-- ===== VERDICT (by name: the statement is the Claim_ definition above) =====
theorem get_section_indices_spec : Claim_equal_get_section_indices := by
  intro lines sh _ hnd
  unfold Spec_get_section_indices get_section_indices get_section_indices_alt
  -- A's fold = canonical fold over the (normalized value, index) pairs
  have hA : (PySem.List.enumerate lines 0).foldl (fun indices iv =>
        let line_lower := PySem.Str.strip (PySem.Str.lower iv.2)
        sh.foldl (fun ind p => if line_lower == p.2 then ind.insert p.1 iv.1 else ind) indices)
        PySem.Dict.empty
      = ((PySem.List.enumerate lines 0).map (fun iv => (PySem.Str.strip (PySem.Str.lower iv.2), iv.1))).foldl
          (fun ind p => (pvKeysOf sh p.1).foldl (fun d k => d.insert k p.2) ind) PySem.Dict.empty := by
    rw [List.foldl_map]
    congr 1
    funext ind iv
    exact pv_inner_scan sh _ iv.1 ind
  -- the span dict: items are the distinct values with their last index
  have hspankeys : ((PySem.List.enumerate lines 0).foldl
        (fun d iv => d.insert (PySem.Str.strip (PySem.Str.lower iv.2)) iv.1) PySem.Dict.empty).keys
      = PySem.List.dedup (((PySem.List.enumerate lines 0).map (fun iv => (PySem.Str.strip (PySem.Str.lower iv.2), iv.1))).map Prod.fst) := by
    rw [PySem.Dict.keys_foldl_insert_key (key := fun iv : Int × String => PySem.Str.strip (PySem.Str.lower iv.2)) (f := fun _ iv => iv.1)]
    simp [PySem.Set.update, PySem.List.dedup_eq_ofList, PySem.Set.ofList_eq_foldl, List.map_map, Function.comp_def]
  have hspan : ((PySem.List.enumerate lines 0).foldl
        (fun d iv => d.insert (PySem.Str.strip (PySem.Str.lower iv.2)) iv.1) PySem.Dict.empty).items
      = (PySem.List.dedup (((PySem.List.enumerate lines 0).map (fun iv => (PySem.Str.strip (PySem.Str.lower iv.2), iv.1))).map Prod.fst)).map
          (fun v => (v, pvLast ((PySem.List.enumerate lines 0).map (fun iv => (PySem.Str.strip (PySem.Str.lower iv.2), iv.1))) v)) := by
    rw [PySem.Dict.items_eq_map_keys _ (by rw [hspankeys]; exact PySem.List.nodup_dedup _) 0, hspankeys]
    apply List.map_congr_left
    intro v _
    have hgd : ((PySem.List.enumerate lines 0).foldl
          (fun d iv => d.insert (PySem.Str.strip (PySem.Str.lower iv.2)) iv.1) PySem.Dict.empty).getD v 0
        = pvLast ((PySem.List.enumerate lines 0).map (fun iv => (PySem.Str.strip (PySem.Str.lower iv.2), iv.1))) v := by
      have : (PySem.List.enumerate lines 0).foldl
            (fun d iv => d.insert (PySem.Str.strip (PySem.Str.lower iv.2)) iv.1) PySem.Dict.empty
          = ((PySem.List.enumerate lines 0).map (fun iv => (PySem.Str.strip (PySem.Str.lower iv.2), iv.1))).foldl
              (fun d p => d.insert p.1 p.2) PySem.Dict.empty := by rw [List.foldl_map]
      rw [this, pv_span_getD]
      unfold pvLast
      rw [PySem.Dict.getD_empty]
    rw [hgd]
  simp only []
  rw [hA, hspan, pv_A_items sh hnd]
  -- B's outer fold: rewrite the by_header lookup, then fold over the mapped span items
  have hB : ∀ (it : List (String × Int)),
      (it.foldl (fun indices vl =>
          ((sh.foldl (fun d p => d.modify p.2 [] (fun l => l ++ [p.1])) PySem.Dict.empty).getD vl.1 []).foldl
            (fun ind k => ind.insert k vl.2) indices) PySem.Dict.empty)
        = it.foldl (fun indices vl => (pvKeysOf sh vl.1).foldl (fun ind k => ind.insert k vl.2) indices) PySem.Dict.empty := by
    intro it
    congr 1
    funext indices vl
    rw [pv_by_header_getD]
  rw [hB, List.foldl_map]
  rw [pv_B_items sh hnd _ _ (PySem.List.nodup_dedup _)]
◇ ◇ ◇ ◇ ◇
PROMPT | Starting from the line with "(fun d p => d.insert", write out every remaining line of the data above exactly, the final line included, and nothing before it.

ANSWER SPACE |
              (fun d p => d.insert p.1 p.2) PySem.Dict.empty := by rw [List.foldl_map]
      rw [this, pv_span_getD]
      unfold pvLast
      rw [PySem.Dict.getD_empty]
    rw [hgd]
  simp only []
  rw [hA, hspan, pv_A_items sh hnd]
  -- B's outer fold: rewrite the by_header lookup, then fold over the mapped span items
  have hB : ∀ (it : List (String × Int)),
      (it.foldl (fun indices vl =>
          ((sh.foldl (fun d p => d.modify p.2 [] (fun l => l ++ [p.1])) PySem.Dict.empty).getD vl.1 []).foldl
            (fun ind k => ind.insert k vl.2) indices) PySem.Dict.empty)
        = it.foldl (fun indices vl => (pvKeysOf sh vl.1).foldl (fun ind k => ind.insert k vl.2) indices) PySem.Dict.empty := by
    intro it
    congr 1
    funext indices vl
    rw [pv_by_header_getD]
  rw [hB, List.foldl_map]
  rw [pv_B_items sh hnd _ _ (PySem.List.nodup_dedup _)]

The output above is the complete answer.